The quickstart dataset and data dictionary live under examples/data/quickstart. All outputs will be written to output/notebook_quickstart by default.

In [None]:
from pathlib import Path
import pandas as pd

from risk_pipeline.core.config import Config
from risk_pipeline.unified_pipeline import UnifiedRiskPipeline

DATA_DIR = Path('examples/data/quickstart')
INPUT_CSV = DATA_DIR / 'loan_applications.csv'
DICTIONARY_CSV = DATA_DIR / 'data_dictionary.csv'
OUTPUT_DIR = Path('output/notebook_quickstart')
OUTPUT_DIR.mkdir(parents=True, exist_ok=True)

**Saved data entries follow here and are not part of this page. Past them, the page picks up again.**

-- pv_equiv track=rewrite | github.com/rnjstpwls/BOJ_solvedac | class4/BOJ2448.py | cause_youre_my_star
-- ===== SOURCE A (Python) =====
-- def cause_youre_my_star(N):
--     if N == 3:
--         return ['  *  ', ' * * ', '*****']
--     result = []
--     tmp = cause_youre_my_star(N // 2)
--     for line in tmp:
--         result.append(' ' * (N // 2) + line + ' ' * (N // 2))
--     for line in tmp:
--         result.append(line + ' ' + line)
--
--     return result
-- ===== SOURCE B (Python) =====
-- def cause_youre_my_star(N):
--     sizes = []
--     while N > 3:
--         sizes.append(N)
--         N //= 2
--     if N != 3:
--         raise ValueError('size must reduce to 3 by repeated halving')
--     tri = ['  *  ', ' * * ', '*****']
--     for n in reversed(sizes):
--         pad = ' ' * (n // 2)
--         tri = [pad + line + pad for line in tri] + [line + ' ' + line for line in tri]
--     return tri
-- ===== Notes on version B (the rewrite author's own statement) =====
-- stated objective: alternative
-- what changed: Replaces A's top-down recursion with an iterative build: collect the halving chain, validate it reaches 3 (ValueError instead of A's RecursionError, excluded by Pre_), then fold bottom-up with list comprehensions.
import Mathlib
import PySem

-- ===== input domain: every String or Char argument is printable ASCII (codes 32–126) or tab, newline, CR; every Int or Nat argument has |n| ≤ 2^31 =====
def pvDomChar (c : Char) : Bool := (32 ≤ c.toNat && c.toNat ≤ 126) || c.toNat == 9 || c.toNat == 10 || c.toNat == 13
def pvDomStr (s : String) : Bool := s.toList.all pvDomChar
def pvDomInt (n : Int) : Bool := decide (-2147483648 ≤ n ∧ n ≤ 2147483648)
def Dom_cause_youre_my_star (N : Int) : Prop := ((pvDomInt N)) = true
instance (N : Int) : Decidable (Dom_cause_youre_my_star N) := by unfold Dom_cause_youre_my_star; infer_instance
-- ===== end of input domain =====

-- B replaces A's top-down recursion by an iterative build: collect the halving chain, then fold bottom-up (alternative decomposition, same cost).

-- ' ' * n  (Python string repetition; exact: negative n gives '')
def pySpaces (n : Int) : String := String.ofList (List.replicate n.toNat ' ')

-- ===== PORT A =====
-- fuel-bounded transliteration of A's recursion; fuel 64 is never exhausted on inputs where A returns (chain length ≤ 31 within Dom)
def goA : Nat → Int → List String
  | 0, _ => []
  | f+1, N =>
    if N = 3 then ["  *  ", " * * ", "*****"]
    else
      let tmp := goA f (PySem.Int.floordiv N 2)
      let result := tmp.foldl (fun res line => res ++ [pySpaces (PySem.Int.floordiv N 2) ++ line ++ pySpaces (PySem.Int.floordiv N 2)]) []
      tmp.foldl (fun res line => res ++ [line ++ " " ++ line]) result

def cause_youre_my_star (N : Int) : List String := goA 64 N

-- ===== PORT B =====
-- phase 1 of Source B: the while loop collecting sizes (fuel-bounded; 64 halvings always suffice within Dom);
-- returns the collected sizes together with the final value of N (checked against 3 by the validation step)
def bChain : Nat → Int → (List Int × Int)
  | 0, N => ([], N)
  | f+1, N => if N > 3 then let r := bChain f (PySem.Int.floordiv N 2); (N :: r.1, r.2) else ([], N)

-- phase 2 of Source B: one doubling step (the two list comprehensions)
def bStep (tri : List String) (n : Int) : List String :=
  let pad := pySpaces (PySem.Int.floordiv n 2)
  tri.map (fun line => pad ++ line ++ pad) ++ tri.map (fun line => line ++ " " ++ line)

-- Source B raises ValueError when the chain does not end at 3; that input is outside Pre_, the port returns []
def cause_youre_my_star_alt (N : Int) : List String :=
  let r := bChain 64 N
  if r.2 = 3 then r.1.reverse.foldl bStep ["  *  ", " * * ", "*****"] else []

-- ===== PRECONDITION & SPEC =====
-- Pre_ excludes exactly the inputs whose repeated-halving chain never reaches 3, on which A raises
-- RecursionError; it admits N with ⌊N/2^k⌋ = 3 for some k (top two bits '11').  The bound k < 64 only
-- makes the ∃ decidable: every N in Dom (|N| ≤ 2^31) that A returns on has k ≤ 30, so no input in Dom
-- on which A returns is excluded.
def Pre_cause_youre_my_star (N : Int) : Prop := ∃ k : Nat, k < 64 ∧ 3 * 2 ^ k ≤ N ∧ N < 4 * 2 ^ k
instance (N : Int) : Decidable (Pre_cause_youre_my_star N) := by unfold Pre_cause_youre_my_star; infer_instance
def pvWitness_cause_youre_my_star : Int := (12)

def Spec_cause_youre_my_star (N : Int) (out : List String) : Prop := out = cause_youre_my_star_alt N
instance (N : Int) (out : List String) : Decidable (Spec_cause_youre_my_star N out) := by unfold Spec_cause_youre_my_star; infer_instance

-- ===== CLAIM (what is proved, stated in full; the proofs are below) =====
def Claim_equal_cause_youre_my_star : Prop := ∀ (N : Int), Dom_cause_youre_my_star N → Pre_cause_youre_my_star N → Spec_cause_youre_my_star N (cause_youre_my_star N)

-- ===== LEMMAS AND PROOFS =====

-- A's two append-loops compute B's two comprehensions
lemma stepA_eq_bStep (tmp : List String) (n : Int) :
    tmp.foldl (fun res line => res ++ [line ++ " " ++ line])
      (tmp.foldl (fun res line => res ++ [pySpaces (PySem.Int.floordiv n 2) ++ line ++ pySpaces (PySem.Int.floordiv n 2)]) []) = bStep tmp n := by
  rw [PySem.List.foldl_append_singleton_eq_map, PySem.List.foldl_append_singleton_eq_map]
  simp [bStep]

-- main invariant: on the chain interval [3·2^k, 4·2^k) with enough fuel, A's recursion equals B's fold
lemma chain_eq : ∀ (k : Nat) (f : Nat) (N : Int), k < f → 3 * 2 ^ k ≤ N → N < 4 * 2 ^ k →
    (bChain f N).2 = 3 ∧ goA f N = (bChain f N).1.reverse.foldl bStep ["  *  ", " * * ", "*****"] := by
  intro k
  induction k with
  | zero =>
    intro f N hf h1 h2
    obtain ⟨f', rfl⟩ : ∃ f', f = f' + 1 := ⟨f - 1, by omega⟩
    have hN : N = 3 := by simp only [pow_zero, mul_one] at h1 h2; omega
    subst hN
    simp [goA, bChain]
  | succ k ih =>
    intro f N hf h1 h2
    obtain ⟨f', rfl⟩ : ∃ f', f = f' + 1 := ⟨f - 1, by omega⟩
    have hpow : (2:Int) ^ (k+1) = 2 * 2 ^ k := by ring
    have hp : (1:Int) ≤ 2 ^ k := one_le_pow₀ (by norm_num)
    rw [hpow] at h1 h2
    have hNgt : 3 < N := by omega
    have hdiv : PySem.Int.floordiv N 2 = N / 2 := PySem.Int.floordiv_eq_ediv_of_pos (by omega)
    have hb1 : 3 * 2 ^ k ≤ N / 2 := by omega
    have hb2 : N / 2 < 4 * 2 ^ k := by omega
    obtain ⟨hm, hrec⟩ := ih f' (N / 2) (by omega) hb1 hb2
    constructor
    · show (bChain (f' + 1) N).2 = 3
      rw [bChain]; simp only [if_pos hNgt]; rw [hdiv]; exact hm
    · show goA (f' + 1) N = _
      rw [goA, bChain]
      simp only [if_neg (by omega : ¬ N = 3), if_pos hNgt]
      rw [stepA_eq_bStep, hdiv, hrec, List.reverse_cons, List.foldl_append]
      rfl

-- ===== VERDICT (by name: the statement is the Claim_ definition above) =====
theorem cause_youre_my_star_spec : Claim_equal_cause_youre_my_star := by
  intro N _ ⟨k, hk, h1, h2⟩
  obtain ⟨hm, heq⟩ := chain_eq k 64 N (by omega) h1 h2
  unfold Spec_cause_youre_my_star cause_youre_my_star cause_youre_my_star_alt
  simp only [hm]
  exact heq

df = pd.read_csv(INPUT_CSV)
data_dictionary = pd.read_csv(DICTIONARY_CSV)

df.head()

## 2. Quick sanity checks

Inspect the class balance and a few categorical distributions before running the pipeline.

In [None]:
df['target'].value_counts(normalize=True).rename('default_rate')

In [None]:
df[['region', 'segment']].describe(include='all')

## 3. Configure the pipeline

The configuration below keeps the full modelling sequence but with light settings so the notebook finishes in a couple of minutes on a laptop. You can tweak any parameter if you want to stress-test specific stages.

In [None]:
cfg = Config(
    target_column='target',
    id_column='app_id',
    time_column='app_dt',
    create_test_split=True,
    test_size=0.25,
    stratify_test=True,
    oot_months=1,
    enable_dual=False,
    enable_tsfresh_features=False,
    enable_scoring=True,
    output_folder=str(OUTPUT_DIR),
    enable_stage2_calibration=False,
    n_risk_bands=5,
    risk_band_method='quantile',
    selection_steps=['psi', 'univariate', 'iv', 'correlation', 'stepwise'],
    max_psi=0.6,
    algorithms=['logistic'],
    use_optuna=False,
    calculate_shap=False,
    use_noise_sentinel=False,
    random_state=42,
)
cfg.model_type = 'logistic'

## 4. Run the unified pipeline

The pipeline prints progress for each stage. Expect to see data processing, splitting, WOE, feature selection, modelling, calibration (Stage 1 only), risk band optimisation and scoring outputs.

In [None]:
pipe = UnifiedRiskPipeline(cfg)
results = pipe.fit(df, data_dictionary=data_dictionary, score_df=df)

## 5. Inspect results

The 
esults dictionary collects the artefacts most downstream processes need. Below are a few high-level summaries.

In [None]:
best_model = results.get('best_model_name')
model_scores = results.get('model_results', {}).get('scores', {})
print(f'Best model: {best_model}')
pd.DataFrame(model_scores).T

In [None]:
feature_report = pipe.reporter.reports_.get('features')
feature_report.head() if feature_report is not None else 'No feature report available.'

In [None]:
pipe.reporter.reports_.get('risk_bands_summary', {})

## 6. Generated files

All artefacts are stored under the configured output directory. Use the list below for a quick peek.

In [None]:
sorted(p.name for p in OUTPUT_DIR.glob('**/*') if p.is_file())

## 7. Automating via script (optional)

The repository also ships with examples/quickstart_demo.py. You can execute it from the console or from this notebook to validate the pipeline in CI environments.

`python
from examples.quickstart_demo import run_quickstart
run_quickstart('output/quickstart_script')
`